Task brief:
Below are some records. Return exactly the lines from the one with "let words := PySem.Str.split₀ token" to the one with "-- Pre_ excludes only", and nothing else.

Input data:
-- if len(idxs) > 1 and (best is None or idxs[1] < best[0]): best = (idxs[1], idxs[0])
def bestStep (best : Option (Int × Int)) (idxs : List Int) : Option (Int × Int) :=
  match idxs with
  | f :: s :: _ =>
    match best with
    | none => some (s, f)
    | some b => if s < b.1 then some (s, f) else best
  | _ => best

def attrBest (vals : List Int) : Option (Int × Int) :=
  (attrOcc vals).values.foldl bestStep none

-- return best[0] - best[1] if best else 1
def attractor_length_alt (diffusion : List (Int × Int)) : Int :=
  match attrBest ((PySem.Dict.ofList diffusion).values) with
  | some b => b.1 - b.2
  | none => 1

-- ===== PRECONDITION & SPEC =====
def Spec_attractor_length (diffusion : List (Int × Int)) (out : Int) : Prop := out = attractor_length_alt diffusion
instance (diffusion : List (Int × Int)) (out : Int) : Decidable (Spec_attractor_length diffusion out) := by unfold Spec_attractor_length; infer_instance

-- ===== CLAIM (what is proved, stated in full; the proofs are below) =====
def Claim_equal_attractor_length : Prop := ∀ (diffusion : List (Int × Int)), Dom_attractor_length diffusion → Spec_attractor_length diffusion (attractor_length diffusion)

-- ===== LEMMAS AND PROOFS =====

-- A's and B's values as functions of the list of states
def Av (vals : List Int) : Int := attrLoopA vals (PySem.List.enumerate vals 0)

def Bv (vals : List Int) : Int :=
  match attrBest vals with
  | some b => b.1 - b.2
  | none => 1

-- positions of value v in vals, as Ints in increasing order
def posList (vals : List Int) (v : Int) : List Int :=
  ((PySem.List.enumerate vals 0).filter (fun p => p.2 == v)).map (·.1)

-- A's break condition over the whole list
def brk (vals : List Int) : Bool :=
  (PySem.List.enumerate vals 0).any
    (fun p => decide (p.2 ∈ PySem.List.slice vals (some 0) (some p.1)))
-- pv_equiv track=rewrite | github.com/Range18/maze_sort_tochka | run2.py | get_min_distance_gateway
-- ===== SOURCE A (Python) =====
-- def get_min_distance_gateway(distances: dict[str, int]) -> str:
--     min_distance: float = float('inf')
--     target: str | None = None
--     for gateway, distance in distances.items():
--         if distance < min_distance:
--             min_distance = distance
--             target = gateway
--         if distance == min_distance:
--             if target is None or gateway < target:
--                 min_distance = distance
--                 target = gateway
--     return target
-- ===== SOURCE B (Python) =====
-- def get_min_distance_gateway(distances: dict[str, int]) -> str:
--     if not distances:
--         return None
--     return sorted(distances.items(), key=lambda kv: (kv[1], kv[0]))[0][0]
-- ===== Notes on version B (the rewrite author's own statement) =====
-- stated objective: simpler
-- what changed: Replaces A's running-min scan with two mutable state variables (min distance, target name) by sorting the items on the tuple key (distance, name) and taking the head; the empty-dict guard keeps A's None return.
-- outside the precondition, e.g. on get_min_distance_gateway({}): A returns None, B returns None
import Mathlib
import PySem

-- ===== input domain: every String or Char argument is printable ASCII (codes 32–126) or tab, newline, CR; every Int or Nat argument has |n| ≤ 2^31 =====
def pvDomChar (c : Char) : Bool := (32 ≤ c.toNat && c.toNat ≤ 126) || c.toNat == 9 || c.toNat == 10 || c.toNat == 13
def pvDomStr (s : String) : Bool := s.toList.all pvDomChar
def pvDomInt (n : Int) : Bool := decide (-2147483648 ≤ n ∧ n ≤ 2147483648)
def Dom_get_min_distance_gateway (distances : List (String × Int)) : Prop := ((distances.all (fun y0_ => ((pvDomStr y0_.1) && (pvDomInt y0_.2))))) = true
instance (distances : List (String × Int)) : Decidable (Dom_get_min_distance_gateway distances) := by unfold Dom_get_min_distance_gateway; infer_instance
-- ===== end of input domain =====

-- B replaces A's running-min scan over two state variables by sorting the items on the
-- tuple key (distance, name) and taking the head: a simpler one-liner (objective: simpler).


-- ===== PORT A =====
-- A's loop body, line for line. min_distance : float = inf is modelled as Option Int with
-- none = inf (d < inf is true, d == inf is false); target : str | None is Option String.
def pvLoopA (st : Option Int × Option String) (gd : String × Int) : Option Int × Option String :=
  let minD := st.1
  let target := st.2
  let g := gd.1
  let d := gd.2
  -- if distance < min_distance: min_distance = distance; target = gateway
  let st1 : Option Int × Option String :=
    if (match minD with | none => true | some m => decide (d < m)) then (some d, some g)
    else (minD, target)
  -- if distance == min_distance: (an int never equals float('inf'))
  if st1.1 = some d then
    -- if target is None or gateway < target:
    if (match st1.2 with | none => true | some t => decide (g < t)) then (some d, some g)
    else st1
  else st1

-- On the empty dict Python returns None, which is not a String: that input is outside
-- Pre_ and the port returns "" there.
def get_min_distance_gateway (distances : List (String × Int)) : String :=
  match (distances.foldl pvLoopA (none, none)).2 with
  | some t => t
  | none => ""

-- ===== PORT B =====
-- Python returns None on the empty dict (outside Pre_); the port returns "" there.
def get_min_distance_gateway_alt (distances : List (String × Int)) : String :=
  if distances.isEmpty then ""
  else
    match PySem.List.sorted2 distances (fun kv => kv.2) (fun kv => kv.1) with
    | (name, _) :: _ => name
    | [] => ""

-- ===== PRECONDITION & SPEC =====
-- Pre_ excludes the empty dict, on which Python A returns None (not a str), and lists with
-- duplicate keys, which do not arise from a Python dict (its keys are distinct); this
-- excludes no input the Python function actually accepts.
def Pre_get_min_distance_gateway (distances : List (String × Int)) : Prop :=
  distances ≠ [] ∧ (distances.map Prod.fst).Nodup
instance (distances : List (String × Int)) : Decidable (Pre_get_min_distance_gateway distances) := by
  unfold Pre_get_min_distance_gateway; infer_instance

def pvWitness_get_min_distance_gateway : (List (String × Int)) := [("b", 3), ("a", 3), ("c", 1)]

def Spec_get_min_distance_gateway (distances : List (String × Int)) (out : String) : Prop := out = get_min_distance_gateway_alt distances
instance (distances : List (String × Int)) (out : String) : Decidable (Spec_get_min_distance_gateway distances out) := by unfold Spec_get_min_distance_gateway; infer_instance

-- ===== CLAIM (what is proved, stated in full; the proofs are below) =====
def Claim_equal_get_min_distance_gateway : Prop := ∀ (distances : List (String × Int)), Dom_get_min_distance_gateway distances → Pre_get_min_distance_gateway distances → Spec_get_min_distance_gateway distances (get_min_distance_gateway distances)

-- ===== LEMMAS AND PROOFS =====

-- the comparison sorted2 uses for key kv ↦ (kv.2, kv.1): strict lexicographic "smaller"
def pvBefore (a b : String × Int) : Bool :=
  decide (a.2 < b.2) || (!decide (b.2 < a.2) && decide (a.1 < b.1))

-- one step of a running lexicographic minimum, first-biased
def pvStep (m y : String × Int) : String × Int := if pvBefore y m then y else m

-- A's loop body on an already-initialised state is one pvStep (state mirrored as (name, dist))
lemma stepA_eq (m : Int) (t : String) (gd : String × Int) :
    pvLoopA (some m, some t) gd = (some (pvStep (t, m) gd).2, some (pvStep (t, m) gd).1) := by
  obtain ⟨g, d⟩ := gd
  simp only [pvLoopA, pvStep, pvBefore]
  by_cases h1 : d < m
  · simp [h1, not_lt_of_gt h1]
  · by_cases h2 : m < d
    · have hne : ((some m : Option Int) = some d) = False := by
        simp; omega
      simp [h1, h2, hne]
    · have he : m = d := le_antisymm (not_lt.mp h1) (not_lt.mp h2)
      subst he
      by_cases h3 : g < t <;> simp [h3]

-- A's first iteration, from the uninitialised state
lemma stepA_init (gd : String × Int) : pvLoopA (none, none) gd = (some gd.2, some gd.1) := by
  obtain ⟨g, d⟩ := gd
  simp [pvLoopA]

-- A's whole fold from an initialised state is the running lexicographic minimum
lemma foldA (xs : List (String × Int)) : ∀ (m : Int) (t : String),
    xs.foldl pvLoopA (some m, some t)
      = (some (xs.foldl pvStep (t, m)).2, some (xs.foldl pvStep (t, m)).1) := by
  induction xs with
  | nil => intro m t; rfl
  | cons y ys ih =>
    intro m t
    simp only [List.foldl_cons, stepA_eq]
    exact ih (pvStep (t, m) y).2 (pvStep (t, m) y).1

-- insertBy on a nonempty list: one equation
lemma insertBy_cons (y a : String × Int) (l : List (String × Int)) :
    PySem.List.insertBy pvBefore y (a :: l)
      = if pvBefore y a then y :: a :: l else a :: PySem.List.insertBy pvBefore y l := by
  simp [PySem.List.insertBy]

-- B's insertion-sort fold keeps the running lexicographic minimum at the head
lemma foldB (xs : List (String × Int)) : ∀ (a : String × Int) (l : List (String × Int)),
    ∃ l', xs.foldl (fun acc x => PySem.List.insertBy pvBefore x acc) (a :: l)
            = (xs.foldl pvStep a) :: l' := by
  induction xs with
  | nil => intro a l; exact ⟨l, rfl⟩
  | cons y ys ih =>
    intro a l
    simp only [List.foldl_cons, insertBy_cons]
    by_cases h : pvBefore y a
    · simpa [pvStep, h] using ih y (a :: l)
    · simpa [pvStep, h] using ih a (PySem.List.insertBy pvBefore y l)

-- ===== VERDICT (by name: the statement is the Claim_ definition above) =====
theorem get_min_distance_gateway_spec : Claim_equal_get_min_distance_gateway := by
  intro distances _hdom hpre
  unfold Spec_get_min_distance_gateway
  obtain ⟨hne, _⟩ := hpre
  match distances, hne with
  | (g0, d0) :: xs, _ =>
    have hA : get_min_distance_gateway ((g0, d0) :: xs) = (xs.foldl pvStep (g0, d0)).1 := by
      unfold get_min_distance_gateway
      rw [List.foldl_cons, stepA_init, foldA xs d0 g0]
    have hB : get_min_distance_gateway_alt ((g0, d0) :: xs) = (xs.foldl pvStep (g0, d0)).1 := by
      unfold get_min_distance_gateway_alt
      have hs : PySem.List.sorted2 ((g0, d0) :: xs) (fun kv => kv.2) (fun kv => kv.1)
          = ((g0, d0) :: xs).foldl (fun acc x => PySem.List.insertBy pvBefore x acc) [] := rfl
      rw [hs]
      simp only [List.foldl_cons]
      have h0 : PySem.List.insertBy pvBefore (g0, d0) ([] : List (String × Int)) = [(g0, d0)] := by
        simp [PySem.List.insertBy]
      rw [h0]
      obtain ⟨l', hl'⟩ := foldB xs (g0, d0) []
      rw [hl']
      simp
    rw [hA, hB]
-- pv_equiv track=rewrite | github.com/lang-uk/ner-uk | scripts/ner_utils.py | format_token_as_beios
-- ===== SOURCE A (Python) =====
-- def format_token_as_beios(token: str, tag: str) -> list:
--     t_words = token.split()
--     res = []
--     if len(t_words) == 1:
--         res.append(token + " S-" + tag)
--     else:
--         res.append(t_words[0] + " B-" + tag)
--         for t_word in t_words[1:-1]:
--             res.append(t_word + " I-" + tag)
--         res.append(t_words[-1] + " E-" + tag)
--     return res
-- ===== SOURCE B (Python) =====
-- def _beios_rest(ws: list, tag: str) -> list:
--     # tags the remaining words recursively: last word gets E, earlier ones I
--     if len(ws) == 1:
--         return [ws[0] + " E-" + tag]
--     return [ws[0] + " I-" + tag] + _beios_rest(ws[1:], tag)
--
--
-- def format_token_as_beios(token: str, tag: str) -> list:
--     words = token.split()
--     if len(words) == 1:
--         return [token + " S-" + tag]
--     return [words[0] + " B-" + tag] + _beios_rest(words[1:], tag)
-- ===== Notes on version B (the rewrite author's own statement) =====
-- stated objective: alternative
-- what changed: B replaces A's first/middle/last branch-and-slice append loop by a structural recursion on the word list: a helper recurses down the tail emitting I-tags and an E-tag at the base, with the B-tag prepended once at the top; Pre_ excludes whitespace-only tokens, on which A raises IndexError.
-- outside the precondition, e.g. on format_token_as_beios('', 'LOC'): A raises IndexError, B raises IndexError
import Mathlib
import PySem

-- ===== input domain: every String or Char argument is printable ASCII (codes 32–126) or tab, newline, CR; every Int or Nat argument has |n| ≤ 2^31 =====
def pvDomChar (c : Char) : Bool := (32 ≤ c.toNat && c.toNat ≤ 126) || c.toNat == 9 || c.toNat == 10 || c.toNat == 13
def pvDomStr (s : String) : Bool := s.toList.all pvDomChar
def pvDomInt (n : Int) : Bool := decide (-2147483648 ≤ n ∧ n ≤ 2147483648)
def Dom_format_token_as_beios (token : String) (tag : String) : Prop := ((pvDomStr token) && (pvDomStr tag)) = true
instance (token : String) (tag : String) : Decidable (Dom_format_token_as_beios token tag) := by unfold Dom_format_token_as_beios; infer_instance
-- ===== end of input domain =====

-- B tags the words by structural recursion on the word list (E at the base, I on the way,
-- B prepended at the top), instead of A's first/middle/last branch-and-slice loop.

-- ===== PORT A =====
def format_token_as_beios (token : String) (tag : String) : List String :=
  let t_words := PySem.Str.split₀ token
  let res : List String := []
  if t_words.length == 1 then
    res ++ [token ++ " S-" ++ tag]
  else
    match PySem.List.pyGet? t_words 0, PySem.List.pyGet? t_words (-1) with
    | some w0, some wl =>
      let res := res ++ [w0 ++ " B-" ++ tag]
      let res := (PySem.List.slice t_words (some 1) (some (-1))).foldl
        (fun acc w => acc ++ [w ++ " I-" ++ tag]) res
      res ++ [wl ++ " E-" ++ tag]
    | _, _ => []  -- IndexError (t_words is empty); excluded by Pre_

-- ===== PORT B =====
def beiosRest (tag : String) : List String → List String
  | [] => []  -- unreachable: _beios_rest is always called on a nonempty list
  | [w] => [w ++ " E-" ++ tag]
  | w :: ws => (w ++ " I-" ++ tag) :: beiosRest tag ws

def format_token_as_beios_alt (token : String) (tag : String) : List String :=
  let words := PySem.Str.split₀ token
  if words.length == 1 then
    [token ++ " S-" ++ tag]
  else
    match words with
    | w :: rest => (w ++ " B-" ++ tag) :: beiosRest tag rest
    | [] => []  -- IndexError (words is empty); excluded by Pre_

-- ===== PRECONDITION & SPEC =====
-- Pre_ excludes only whitespace-only tokens, on which A raises IndexError (t_words[0] of an empty split).
def Pre_format_token_as_beios (token : String) (tag : String) : Prop :=
  PySem.Str.split₀ token ≠ []
instance (token : String) (tag : String) : Decidable (Pre_format_token_as_beios token tag) := by
  unfold Pre_format_token_as_beios; infer_instance
def pvWitness_format_token_as_beios : String × String := ("New York", "LOC")

def Spec_format_token_as_beios (token : String) (tag : String) (out : List String) : Prop :=
  out = format_token_as_beios_alt token tag
instance (token : String) (tag : String) (out : List String) : Decidable (Spec_format_token_as_beios token tag out) := by
  unfold Spec_format_token_as_beios; infer_instance

-- ===== CLAIM =====
def Claim_equal_format_token_as_beios : Prop := ∀ (token : String) (tag : String), Dom_format_token_as_beios token tag → Pre_format_token_as_beios token tag → Spec_format_token_as_beios token tag (format_token_as_beios token tag)

-- ===== LEMMAS AND PROOFS =====

lemma slice_one_neg_one (a b : String) (ms : List String) :
    PySem.List.slice (a :: (ms ++ [b])) (some 1) (some (-1)) = ms := by
  simp [PySem.List.slice, PySem.List.clampIdx]
  rw [if_neg (by omega)]
  simp

lemma beiosRest_concat (tag b : String) (ms : List String) :
    beiosRest tag (ms ++ [b]) = ms.map (fun w => w ++ " I-" ++ tag) ++ [b ++ " E-" ++ tag] := by
  induction ms with
  | nil => simp [beiosRest]
  | cons m ms ih =>
    rcases ms with _ | ⟨m', ms'⟩
    · simp [beiosRest]
    · rw [show beiosRest tag (m :: m' :: ms' ++ [b])
            = (m ++ " I-" ++ tag) :: beiosRest tag (m' :: ms' ++ [b]) from rfl, ih]
      simp

-- ===== VERDICT =====
theorem format_token_as_beios_spec : Claim_equal_format_token_as_beios := by
  intro token tag _ hpre
  unfold Spec_format_token_as_beios format_token_as_beios format_token_as_beios_alt
  unfold Pre_format_token_as_beios at hpre
  rcases h : PySem.Str.split₀ token with _ | ⟨w, rest⟩
  · exact absurd h hpre
  · rcases List.eq_nil_or_concat rest with hr | ⟨ms, b, hr⟩
    · subst hr; simp
    · subst hr
      simp only [List.concat_eq_append] at *
      have hlen : ¬ ((w :: (ms ++ [b])).length == 1) = true := by simp
      rw [if_neg hlen, if_neg hlen]
      rw [PySem.List.pyGet?_zero_cons, PySem.List.pyGet?_neg_one]
      have hl : (w :: (ms ++ [b])).getLast? = some b := by
        rw [show w :: (ms ++ [b]) = (w :: ms) ++ [b] by simp, List.getLast?_concat]
      rw [hl]
      dsimp only
      rw [slice_one_neg_one, PySem.List.foldl_append_singleton_eq_map, beiosRest_concat]
      simp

Solved problem:
  let words := PySem.Str.split₀ token
  if words.length == 1 then
    [token ++ " S-" ++ tag]
  else
    match words with
    | w :: rest => (w ++ " B-" ++ tag) :: beiosRest tag rest
    | [] => []  -- IndexError (words is empty); excluded by Pre_

-- ===== PRECONDITION & SPEC =====
-- Pre_ excludes only whitespace-only tokens, on which A raises IndexError (t_words[0] of an empty split).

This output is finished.